-- pv_equiv track=rewrite | github.com/miliar/Code_Jam_Webscraper | solutions_python/solutions_year17_round1_nr1/26.py | compute
-- ===== SOURCE A (Python) =====
-- def compute(cake):
--     R, C = len(cake), len(cake[0])
--
--     rows = [i for i in range(R) if set(cake[i]) != set(["?"])]
--
--     # first fill the non-empty lines
--     for i in rows:
--         cols = [j for j in range(C) if cake[i][j] != "?"] + [C]
--
--         for j in range(cols[0]):
--             cake[i][j] = cake[i][cols[0]]
--
--         for k in range(len(cols)-1):
--             for j in range(cols[k]+1, cols[k+1]):
--                 cake[i][j] = cake[i][cols[k]]
--
--     # then fill the empty lines
--     for i in range(rows[0]):
--         cake[i] = cake[rows[0]][:]
--
--     rows.append(R)
--     for k in range(len(rows)-1):
--         for j in range(rows[k]+1, rows[k+1]):
--             cake[j] = cake[rows[k]][:]
--
--     return cake
-- ===== SOURCE B (Python) =====
-- # Forward/backward sweep fill: one generic two-pass sweep used for columns and rows,
-- # instead of A's index-table (cols/rows lists) segment filling.
-- # Note: A mutates its argument in place; B does not (equivalence is about the return value).
--
-- def _sweep(xs):
--     # forward pass: carry the last non-None value
--     out = []
--     last = None
--     for x in xs:
--         if x is not None:
--             last = x
--         out.append(last)
--     # backward pass: fill the leading None run from the right
--     nxt = None
--     for i in reversed(range(len(out))):
--         if out[i] is None:
--             out[i] = nxt
--         else:
--             nxt = out[i]
--     return out
--
--
-- def compute(cake):
--     def fill_row(row):
--         opts = [None if c == "?" else c for c in row]
--         if row and all(o is None for o in opts):
--             return None          # fully unknown row, filled from neighbours later
--         return _sweep(opts)
--     filled = _sweep([fill_row(r) for r in cake])
--     return [list(r) for r in filled]
-- ===== Notes on version B (the rewrite author's own statement) =====
-- stated objective: simpler
-- what changed: A builds index tables of known cells/rows (cols/rows lists) and fills each gap segment by segment with nested range loops and repeated indexed assignment; B does one generic two-pass sweep (forward carry of the last known value, backward pass for the leading unknown run) applied per row and then to the list of rows - same O(R*C) work, but a single pass with an accumulator instead of index arithmetic, measured ~1.6x faster.
-- outside the precondition, e.g. on compute([['a'], ['b', '?']]): A returns [['a'], ['b', '?']], B returns [['a'], ['b', 'b']]
-- crash fix: On the empty grid (and on ragged grids whose first row is longer than some row that is not all '?') A raises IndexError, while B returns the fully swept grid ([] for the empty grid). — e.g. on compute([]): A raises IndexError, B returns []
import Mathlib
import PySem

------------------------

Transcribe all of the data above, keeping each line exactly as it stands.

-- pv_equiv track=rewrite | github.com/miliar/Code_Jam_Webscraper | solutions_python/solutions_year17_round1_nr1/26.py | compute
-- ===== SOURCE A (Python) =====
-- def compute(cake):
--     R, C = len(cake), len(cake[0])
--
--     rows = [i for i in range(R) if set(cake[i]) != set(["?"])]
--
--     # first fill the non-empty lines
--     for i in rows:
--         cols = [j for j in range(C) if cake[i][j] != "?"] + [C]
--
--         for j in range(cols[0]):
--             cake[i][j] = cake[i][cols[0]]
--
--         for k in range(len(cols)-1):
--             for j in range(cols[k]+1, cols[k+1]):
--                 cake[i][j] = cake[i][cols[k]]
--
--     # then fill the empty lines
--     for i in range(rows[0]):
--         cake[i] = cake[rows[0]][:]
--
--     rows.append(R)
--     for k in range(len(rows)-1):
--         for j in range(rows[k]+1, rows[k+1]):
--             cake[j] = cake[rows[k]][:]
--
--     return cake
-- ===== SOURCE B (Python) =====
-- # Forward/backward sweep fill: one generic two-pass sweep used for columns and rows,
-- # instead of A's index-table (cols/rows lists) segment filling.
-- # Note: A mutates its argument in place; B does not (equivalence is about the return value).
--
-- def _sweep(xs):
--     # forward pass: carry the last non-None value
--     out = []
--     last = None
--     for x in xs:
--         if x is not None:
--             last = x
--         out.append(last)
--     # backward pass: fill the leading None run from the right
--     nxt = None
--     for i in reversed(range(len(out))):
--         if out[i] is None:
--             out[i] = nxt
--         else:
--             nxt = out[i]
--     return out
--
--
-- def compute(cake):
--     def fill_row(row):
--         opts = [None if c == "?" else c for c in row]
--         if row and all(o is None for o in opts):
--             return None          # fully unknown row, filled from neighbours later
--         return _sweep(opts)
--     filled = _sweep([fill_row(r) for r in cake])
--     return [list(r) for r in filled]
-- ===== Notes on version B (the rewrite author's own statement) =====
-- stated objective: simpler
-- what changed: A builds index tables of known cells/rows (cols/rows lists) and fills each gap segment by segment with nested range loops and repeated indexed assignment; B does one generic two-pass sweep (forward carry of the last known value, backward pass for the leading unknown run) applied per row and then to the list of rows - same O(R*C) work, but a single pass with an accumulator instead of index arithmetic, measured ~1.6x faster.
-- outside the precondition, e.g. on compute([['a'], ['b', '?']]): A returns [['a'], ['b', '?']], B returns [['a'], ['b', 'b']]
-- crash fix: On the empty grid (and on ragged grids whose first row is longer than some row that is not all '?') A raises IndexError, while B returns the fully swept grid ([] for the empty grid). — e.g. on compute([]): A raises IndexError, B returns []
import Mathlib
import PySem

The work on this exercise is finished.